1b. Approach (from AD-416):
Working with scientists at the University of Illinois we have developed and perfected techniques for successfully deriving fertile progeny from crosses between soybean and a distant, perennial relative, Glycine tomentella. We are the only place in the world that this research has been successfully completed. The Glycine tomentella parent that we are currently using is a tetraploid with 2n=78 chromosomes and is nearly immune to the two common soybean cyst nematode (SCN) biotypes to which it has been tested. Glycine tomentella and soybean do not share the same genome so developing genetically stable lines from such a cross requires extraordinary means. Traditional cross pollination techniques are used but to keep embryos from aborting a daily hormonal spray is applied for 30 days. Approximately a month after pollination, the embryos are excised and placed on a culture medium. With proper control of the medium the embryo can be induced to produce callus from which many plantlets can be derived.
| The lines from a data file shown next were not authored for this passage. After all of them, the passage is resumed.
-- pv_equiv track=rewrite | github.com/LonghornSilicon/fp4-multiplier | triage/g4_dce_aware.py | dce
-- ===== SOURCE A (Python) =====
-- def dce(gates, output_names, primary_inputs):
--     """Mark which gates are reachable from outputs. Return list of reachable
--     gate names in original order."""
--     reachable = set(output_names)
--     # Walk backwards
--     name_to_gate = {g[0]: g for g in gates}
--     changed = True
--     while changed:
--         changed = False
--         for name in list(reachable):
--             if name in primary_inputs: continue
--             if name not in name_to_gate: continue
--             _, _, ins = name_to_gate[name]
--             for inp in ins:
--                 if inp not in reachable:
--                     reachable.add(inp)
--                     changed = True
--     return [g[0] for g in gates if g[0] in reachable]
-- ===== SOURCE B (Python) =====
-- def dce(gates, output_names, primary_inputs):
--     """Mark which gates are reachable from outputs. Return list of reachable
--     gate names in original order."""
--     ins_of = {}
--     for g in gates:
--         ins_of[g[0]] = g[2]
--     pis = set(primary_inputs)
--     reachable = set()
--     stack = list(output_names)
--     while stack:
--         n = stack.pop()
--         if n in reachable:
--             continue
--         reachable.add(n)
--         if n in pis or n not in ins_of:
--             continue
--         stack.extend(ins_of[n])
--     return [g[0] for g in gates if g[0] in reachable]
-- ===== Notes on version B (the rewrite author's own statement) =====
-- stated objective: faster
-- what changed: Replaces A's repeat-until-fixpoint rescans of the whole reachable set with a single stack worklist traversal from the outputs that expands each name at most once.
import Mathlib
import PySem

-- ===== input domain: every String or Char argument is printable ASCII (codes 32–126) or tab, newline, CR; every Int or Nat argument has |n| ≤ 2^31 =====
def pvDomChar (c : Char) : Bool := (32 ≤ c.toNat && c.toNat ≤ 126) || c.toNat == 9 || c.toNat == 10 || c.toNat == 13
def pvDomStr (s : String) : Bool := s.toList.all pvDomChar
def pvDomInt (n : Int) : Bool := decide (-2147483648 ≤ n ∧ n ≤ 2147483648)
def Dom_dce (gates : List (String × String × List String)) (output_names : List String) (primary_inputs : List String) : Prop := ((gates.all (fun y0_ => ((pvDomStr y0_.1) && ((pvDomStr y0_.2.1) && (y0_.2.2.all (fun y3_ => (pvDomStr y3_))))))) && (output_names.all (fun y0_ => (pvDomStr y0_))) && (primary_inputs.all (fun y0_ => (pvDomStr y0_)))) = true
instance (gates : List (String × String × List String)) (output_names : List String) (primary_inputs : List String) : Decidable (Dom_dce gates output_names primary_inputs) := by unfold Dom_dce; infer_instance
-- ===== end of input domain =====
A different medium is used to stimulate root development and eventually the plant can be transplanted and grown to maturity in the greenhouse. The hybrid plant has 39 Glycine tomentella chromosomes and 20 soybean chromosomes and is sterile. Treatment with colchicine is used to double the chromosome number to produce a plant with a full complement of chromosomes from both species. This plant is then backcrossed to soybean. The first backcross progeny has all 40 soybean chromosomes and one copy of each Glycine tomentella chromosome. We will develop many different second backcross lines to increase the probability that of all Glycine tomentella chromosomes will be represented in advanced backcross populations. As we continue to backcross, the Glycine tomentella chromosomes are randomly lost but in each cycle of crossing the possibility of transferring genes from Glycine tomentella exists. There are two goals either of which can occur after 3 to 5 backcrosses. We will develop fully fertile, genetically stable soybean lines with 2n=40 chromosomes with introgressed genes from Glycine tomentella or we can identify fertile, genetically stable lines with 2n=42 that have 40 soybean chromosomes and one pair of Glycine tomentella chromosomes. To date we have produced nearly 3000 fertile, genetically stable lines and will continue to produce new lines each year. These lines will be evaluated to identify those with SCN resistance.
3. Progress Report:
We screened the Glycine tomentella parent to two additional soybean cyst nematode (SCN) biotypes (Hg type 1 and Hg type 1.2) and no cysts were found on the 12 to 14 plants that were inoculated with each biotype. We harvested several thousand lines and single plants derived from soybean by Glycine tomentella crosses. These will used for future testing for SCN resistance. Another 500 lines derived from soybean by Glycine tomentella crosses were screened for resistance to SCN in one replication tests. Twenty lines were identified with at least moderate levels of resistance. These lines had female indexes between 1 and 40. Lines as susceptible as the susceptible check will have a female index of 100. These lines will be screened in future replicated tests.